(Stored data entries)
-- pv_equiv track=rewrite | github.com/krithikasadhamuna/clean | log_forwarding/server/api/dynamic_frontend_api.py | _determine_zone_type_from_agents
-- ===== SOURCE A (Python) =====
-- from typing import Dict, Any, List, Optional, Tuple
--
-- def _determine_zone_type_from_agents(agents: List[Dict]) -> str:
--     """Determine zone type based on agents in the zone"""
--     if not agents:
--         return 'unknown'
--
--     # Determine type based on agent types in the zone
--     agent_types = [agent.get('type', 'unknown') for agent in agents]
--
--     if 'attack' in agent_types:
--         return 'gateway'  # Attack agents typically in external/gateway zones
--     elif 'detection' in agent_types:
--         return 'server'   # Detection agents in server infrastructure
--     elif 'deploy' in agent_types:
--         return 'firewall' # Deploy agents in security fabric
--     elif 'intelligence' in agent_types:
--         return 'database' # Intelligence agents near data
--     elif 'endpoint' in agent_types:
--         return 'workstation' # Endpoint agents are workstations
--     else:
--         return 'server'   # Default to server
-- ===== SOURCE B (Python) =====
-- from typing import Dict, Any, List, Optional, Tuple
--
-- _RANK = {'attack': 0, 'detection': 1, 'deploy': 2, 'intelligence': 3, 'endpoint': 4}
-- _ZONES = ('gateway', 'server', 'firewall', 'database', 'workstation', 'server')
--
-- def _determine_zone_type_from_agents(agents: List[Dict]) -> str:
--     """Determine zone type based on agents in the zone"""
--     if not agents:
--         return 'unknown'
--     # Single pass: track the minimum priority rank seen; 5 = no priority type.
--     best = 5
--     for agent in agents:
--         rank = _RANK.get(agent.get('type', 'unknown'), 5)
--         if rank < best:
--             best = rank
--             if best == 0:
--                 break  # highest priority found, nothing can beat it
--     return _ZONES[best]
-- ===== Notes on version B (the rewrite author's own statement) =====
-- stated objective: alternative
-- what changed: Replaces the build-all-types-then-five-membership-scans if/elif chain with a single-pass minimum-rank reduction over the agents (each agent type mapped to a numeric priority, keeping the running minimum with an early exit at rank 0) followed by one table lookup of the zone name.
import Mathlib
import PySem

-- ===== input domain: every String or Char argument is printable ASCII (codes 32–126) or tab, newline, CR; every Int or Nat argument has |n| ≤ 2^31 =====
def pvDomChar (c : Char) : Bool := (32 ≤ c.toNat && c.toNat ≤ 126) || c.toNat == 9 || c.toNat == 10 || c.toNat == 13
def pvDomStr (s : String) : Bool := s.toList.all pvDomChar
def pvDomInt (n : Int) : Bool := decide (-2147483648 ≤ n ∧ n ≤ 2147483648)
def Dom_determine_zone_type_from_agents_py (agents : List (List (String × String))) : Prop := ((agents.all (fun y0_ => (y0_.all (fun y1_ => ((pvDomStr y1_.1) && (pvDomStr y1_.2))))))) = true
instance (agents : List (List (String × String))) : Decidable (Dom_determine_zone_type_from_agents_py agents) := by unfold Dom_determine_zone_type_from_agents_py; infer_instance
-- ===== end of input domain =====

-- B replaces A's build-all-types + five membership scans by a single-pass minimum-priority-rank
-- reduction with a final table lookup (objective: alternative algorithm, same result).

-- ===== PORT A =====
-- A: empty guard, list of agent.get('type','unknown'), then an if/elif membership chain.
def determine_zone_type_from_agents_py (agents : List (List (String × String))) : String :=
  if agents.isEmpty then "unknown"
  else
    let agent_types := agents.map (fun a => (PySem.Dict.mk a).getD "type" "unknown")
    if agent_types.contains "attack" then "gateway"
    else if agent_types.contains "detection" then "server"
    else if agent_types.contains "deploy" then "firewall"
    else if agent_types.contains "intelligence" then "database"
    else if agent_types.contains "endpoint" then "workstation"
    else "server"

-- ===== PORT B =====
-- B: _RANK.get(agent.get('type','unknown'), 5) per agent, running minimum with break at 0,
-- then _ZONES[best].
def pvRankDict : PySem.Dict String Int :=
  PySem.Dict.mk [("attack", 0), ("detection", 1), ("deploy", 2), ("intelligence", 3), ("endpoint", 4)]

-- the loop: running-minimum with early break when best hits 0
def pvBestRank : List (List (String × String)) → Int → Int
  | [], best => best
  | agent :: rest, best =>
      let rank := pvRankDict.getD ((PySem.Dict.mk agent).getD "type" "unknown") 5
      if rank < best then
        if rank == 0 then rank   -- break
        else pvBestRank rest rank
      else pvBestRank rest best

-- _ZONES[best]; exact on 0 ≤ best ≤ 5, the only values the loop can produce
def pvZoneOf (best : Int) : String :=
  if best = 0 then "gateway"
  else if best = 1 then "server"
  else if best = 2 then "firewall"
  else if best = 3 then "database"
  else if best = 4 then "workstation"
  else "server"

def determine_zone_type_from_agents_py_alt (agents : List (List (String × String))) : String :=
  if agents.isEmpty then "unknown"
  else pvZoneOf (pvBestRank agents 5)

-- ===== PRECONDITION & SPEC =====
def Spec_determine_zone_type_from_agents_py (agents : List (List (String × String))) (out : String) : Prop := out = determine_zone_type_from_agents_py_alt agents
instance (agents : List (List (String × String))) (out : String) : Decidable (Spec_determine_zone_type_from_agents_py agents out) := by unfold Spec_determine_zone_type_from_agents_py; infer_instance

-- ===== CLAIM (what is proved, stated in full; the proofs are below) =====
def Claim_equal_determine_zone_type_from_agents_py : Prop := ∀ (agents : List (List (String × String))), Dom_determine_zone_type_from_agents_py agents → Spec_determine_zone_type_from_agents_py agents (determine_zone_type_from_agents_py agents)

-- ===== LEMMAS AND PROOFS =====

-- the rank of a single type string, written as an if-chain
def pvRankT (t : String) : Int :=
  if t = "attack" then 0
  else if t = "detection" then 1
  else if t = "deploy" then 2
  else if t = "intelligence" then 3
  else if t = "endpoint" then 4
  else 5

-- the minimum rank over a list of type strings (5 if none present)
def pvMinRank (ts : List String) : Int := (ts.map pvRankT).foldr min 5

theorem pvRankDict_getD (t : String) : pvRankDict.getD t 5 = pvRankT t := by
  unfold pvRankT
  by_cases h0 : t = "attack"
  · subst h0; decide
  rw [if_neg h0]
  by_cases h1 : t = "detection"
  · subst h1; decide
  rw [if_neg h1]
  by_cases h2 : t = "deploy"
  · subst h2; decide
  rw [if_neg h2]
  by_cases h3 : t = "intelligence"
  · subst h3; decide
  rw [if_neg h3]
  by_cases h4 : t = "endpoint"
  · subst h4; decide
  rw [if_neg h4]
  simp [pvRankDict, PySem.Dict.getD_eq_get?_getD, PySem.Dict.get?,
    Ne.symm h0, Ne.symm h1, Ne.symm h2, Ne.symm h3, Ne.symm h4]

theorem pvRankT_bounds (t : String) : 0 ≤ pvRankT t ∧ pvRankT t ≤ 5 := by
  unfold pvRankT; split_ifs <;> omega

theorem pvMinRank_bounds (ts : List String) : 0 ≤ pvMinRank ts ∧ pvMinRank ts ≤ 5 := by
  induction ts with
  | nil => simp [pvMinRank]
  | cons t ts ih =>
      have ht := pvRankT_bounds t
      simp only [pvMinRank, List.map, List.foldr] at ih ⊢
      omega

-- loop invariant: pvBestRank computes min best (minimum rank of the types), for 0 ≤ best ≤ 5
theorem pvBestRank_eq (agents : List (List (String × String))) :
    ∀ best : Int, 0 ≤ best → best ≤ 5 →
      pvBestRank agents best = min best (pvMinRank (agents.map (fun a => (PySem.Dict.mk a).getD "type" "unknown"))) := by
  induction agents with
  | nil =>
      intro best hb hb5
      simp only [pvBestRank, pvMinRank, List.map_nil, List.foldr_nil]
      omega
  | cons a rest ih =>
      intro best hb hb5
      set t := (PySem.Dict.mk a).getD "type" "unknown" with ht
      have hr := pvRankT_bounds t
      have hrest := pvMinRank_bounds (rest.map (fun a => (PySem.Dict.mk a).getD "type" "unknown"))
      simp only [pvMinRank] at hrest
      simp only [pvBestRank, pvRankDict_getD, ← ht, List.map, pvMinRank, List.foldr]
      split_ifs with h1 h2
      · simp only [beq_iff_eq] at h2
        have := ih (pvRankT t) (by omega) (by omega)
        simp only [pvMinRank] at this
        omega
      · have := ih (pvRankT t) (by omega) (by omega)
        simp only [pvMinRank] at this
        rw [this]; omega
      · have := ih best hb hb5
        simp only [pvMinRank] at this
        rw [this]; omega

theorem pvMinRank_le_iff (ts : List String) (k : Int) (hk : k < 5) :
    pvMinRank ts ≤ k ↔ ∃ t ∈ ts, pvRankT t ≤ k := by
  induction ts with
  | nil => simp [pvMinRank]; omega
  | cons t ts ih =>
      simp only [pvMinRank, List.map_cons, List.foldr_cons] at ih ⊢
      rw [min_le_iff, ih]
      simp [List.mem_cons, or_and_right, exists_or]

theorem pvRankT_le_zero (t : String) : pvRankT t ≤ 0 ↔ t = "attack" := by
  unfold pvRankT; split_ifs <;> simp_all

theorem pvRankT_le_one (t : String) : pvRankT t ≤ 1 ↔ (t = "attack" ∨ t = "detection") := by
  unfold pvRankT; split_ifs <;> simp_all

theorem pvRankT_le_two (t : String) : pvRankT t ≤ 2 ↔ (t = "attack" ∨ t = "detection" ∨ t = "deploy") := by
  unfold pvRankT; split_ifs <;> simp_all

theorem pvRankT_le_three (t : String) :
    pvRankT t ≤ 3 ↔ (t = "attack" ∨ t = "detection" ∨ t = "deploy" ∨ t = "intelligence") := by
  unfold pvRankT; split_ifs <;> simp_all

theorem pvRankT_le_four (t : String) :
    pvRankT t ≤ 4 ↔ (t = "attack" ∨ t = "detection" ∨ t = "deploy" ∨ t = "intelligence" ∨ t = "endpoint") := by
  unfold pvRankT; split_ifs <;> simp_all

-- A's if/elif chain equals the zone of the minimum rank
theorem chain_eq_zone (ts : List String) :
    (if ts.contains "attack" then "gateway"
     else if ts.contains "detection" then "server"
     else if ts.contains "deploy" then "firewall"
     else if ts.contains "intelligence" then "database"
     else if ts.contains "endpoint" then "workstation"
     else "server") = pvZoneOf (pvMinRank ts) := by
  have hb := pvMinRank_bounds ts
  have c0 : pvMinRank ts ≤ 0 ↔ "attack" ∈ ts := by
    rw [pvMinRank_le_iff ts 0 (by omega)]; simp [pvRankT_le_zero]
  have c1 : pvMinRank ts ≤ 1 ↔ ("attack" ∈ ts ∨ "detection" ∈ ts) := by
    rw [pvMinRank_le_iff ts 1 (by omega)]
    simp [pvRankT_le_one, and_or_left, exists_or]
  have c2 : pvMinRank ts ≤ 2 ↔ ("attack" ∈ ts ∨ "detection" ∈ ts ∨ "deploy" ∈ ts) := by
    rw [pvMinRank_le_iff ts 2 (by omega)]
    simp [pvRankT_le_two, and_or_left, exists_or]
  have c3 : pvMinRank ts ≤ 3 ↔ ("attack" ∈ ts ∨ "detection" ∈ ts ∨ "deploy" ∈ ts ∨ "intelligence" ∈ ts) := by
    rw [pvMinRank_le_iff ts 3 (by omega)]
    simp [pvRankT_le_three, and_or_left, exists_or]
  have c4 : pvMinRank ts ≤ 4 ↔ ("attack" ∈ ts ∨ "detection" ∈ ts ∨ "deploy" ∈ ts ∨ "intelligence" ∈ ts ∨ "endpoint" ∈ ts) := by
    rw [pvMinRank_le_iff ts 4 (by omega)]
    simp [pvRankT_le_four, and_or_left, exists_or]
  have hm : pvMinRank ts = 0 ∨ pvMinRank ts = 1 ∨ pvMinRank ts = 2 ∨ pvMinRank ts = 3 ∨
      pvMinRank ts = 4 ∨ pvMinRank ts = 5 := by omega
  rcases hm with h | h | h | h | h | h <;> rw [h] <;>
    simp only [List.contains_eq_mem, pvZoneOf, decide_eq_true_eq] <;> rw [h] at c0 c1 c2 c3 c4 <;>
    simp_all

theorem determine_zone_type_from_agents_py_spec : Claim_equal_determine_zone_type_from_agents_py := by
  intro agents _
  unfold Spec_determine_zone_type_from_agents_py
  unfold determine_zone_type_from_agents_py determine_zone_type_from_agents_py_alt
  by_cases h : agents.isEmpty
  · simp [h]
  · simp only [h, Bool.false_eq_true, if_false]
    rw [pvBestRank_eq agents 5 (by omega) (by omega), chain_eq_zone]
    have := pvMinRank_bounds (agents.map (fun a => (PySem.Dict.mk a).getD "type" "unknown"))
    congr 1
    omega
-- a position r with the below/above properties determines find?
theorem find?_of_split (lst : List Nat) (i r : Nat) (hr : r ≤ lst.length)
    (hbelow : ∀ j, j < r → lst.getD j 0 < i)
    (habove : ∀ j, r ≤ j → j < lst.length → i ≤ lst.getD j 0) :
    lst.find? (fun k => decide (i ≤ k)) = if r = lst.length then none else some (lst.getD r 0) := by
  induction lst generalizing r with
  | nil => simp at hr; simp [hr]
  | cons y ys ih =>
    cases r with
    | zero =>
      have hy : i ≤ y := by
        have := habove 0 (le_refl _) (by simp)
        simpa using this
      simp [List.find?, hy, List.getD]
    | succ s =>
      have hy : y < i := by have := hbelow 0 (by omega); simpa [List.getD] using this
      rw [List.find?_cons_of_neg (by simp; omega)]
      rw [ih s (by simpa using hr)
        (fun j hj => by have := hbelow (j+1) (by omega); simpa [List.getD] using this)
        (fun j hj hjl => by have := habove (j+1) (by omega) (by simpa using hjl); simpa [List.getD] using this)]
      simp only [List.length_cons]
      by_cases hse : s = ys.length
      · simp [hse]
      · simp [hse, List.getD]

-- per-query: B's index lookup + binary search equals the linear forward search
theorem pvQuery_step (a : List Int) (x : Int) (i : Nat) :
    (match (pvBuildOcc a 0 PySem.Dict.empty).get? x with
      | none => none
      | some lst =>
          let r := pvBisect lst i 0 lst.length
          if r = lst.length then none else some (lst.getD r 0)) = pvIndexFrom (a.drop i) x i := by
  have hfind : (posList a x 0).find? (fun k => decide (i ≤ k)) = pvIndexFrom (a.drop i) x i := by
    have := posList_find?_eq a x 0 i (Nat.zero_le _)
    rwa [Nat.sub_zero] at this
  rw [pvBuildOcc_get?, PySem.Dict.get?_empty]
  by_cases hp : posList a x 0 = []
  · simp only [hp]
    rw [← hfind, hp]
    simp
  · simp only [if_neg hp]
    have hs := posList_sorted a x 0
    obtain ⟨hr, hb, ha⟩ := pvBisect_spec (posList a x 0) i hs 0 (posList a x 0).length
      (Nat.zero_le _) (le_refl _) (by omega) (fun j hj hjl => by omega)
    rw [find?_of_split (posList a x 0) i _ hr hb ha] at hfind
    exact hfind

• **PROBLEM DETAILS**:
Only the lines above starting with the one with "by_cases h1 : t" and going through the one with "best → best ≤ 5 →" are to be copied, word for word and with both ends kept.

• **REPLY TO THE TASK**:
  by_cases h1 : t = "detection"
  · subst h1; decide
  rw [if_neg h1]
  by_cases h2 : t = "deploy"
  · subst h2; decide
  rw [if_neg h2]
  by_cases h3 : t = "intelligence"
  · subst h3; decide
  rw [if_neg h3]
  by_cases h4 : t = "endpoint"
  · subst h4; decide
  rw [if_neg h4]
  simp [pvRankDict, PySem.Dict.getD_eq_get?_getD, PySem.Dict.get?,
    Ne.symm h0, Ne.symm h1, Ne.symm h2, Ne.symm h3, Ne.symm h4]

theorem pvRankT_bounds (t : String) : 0 ≤ pvRankT t ∧ pvRankT t ≤ 5 := by
  unfold pvRankT; split_ifs <;> omega

theorem pvMinRank_bounds (ts : List String) : 0 ≤ pvMinRank ts ∧ pvMinRank ts ≤ 5 := by
  induction ts with
  | nil => simp [pvMinRank]
  | cons t ts ih =>
      have ht := pvRankT_bounds t
      simp only [pvMinRank, List.map, List.foldr] at ih ⊢
      omega

-- loop invariant: pvBestRank computes min best (minimum rank of the types), for 0 ≤ best ≤ 5
theorem pvBestRank_eq (agents : List (List (String × String))) :
    ∀ best : Int, 0 ≤ best → best ≤ 5 →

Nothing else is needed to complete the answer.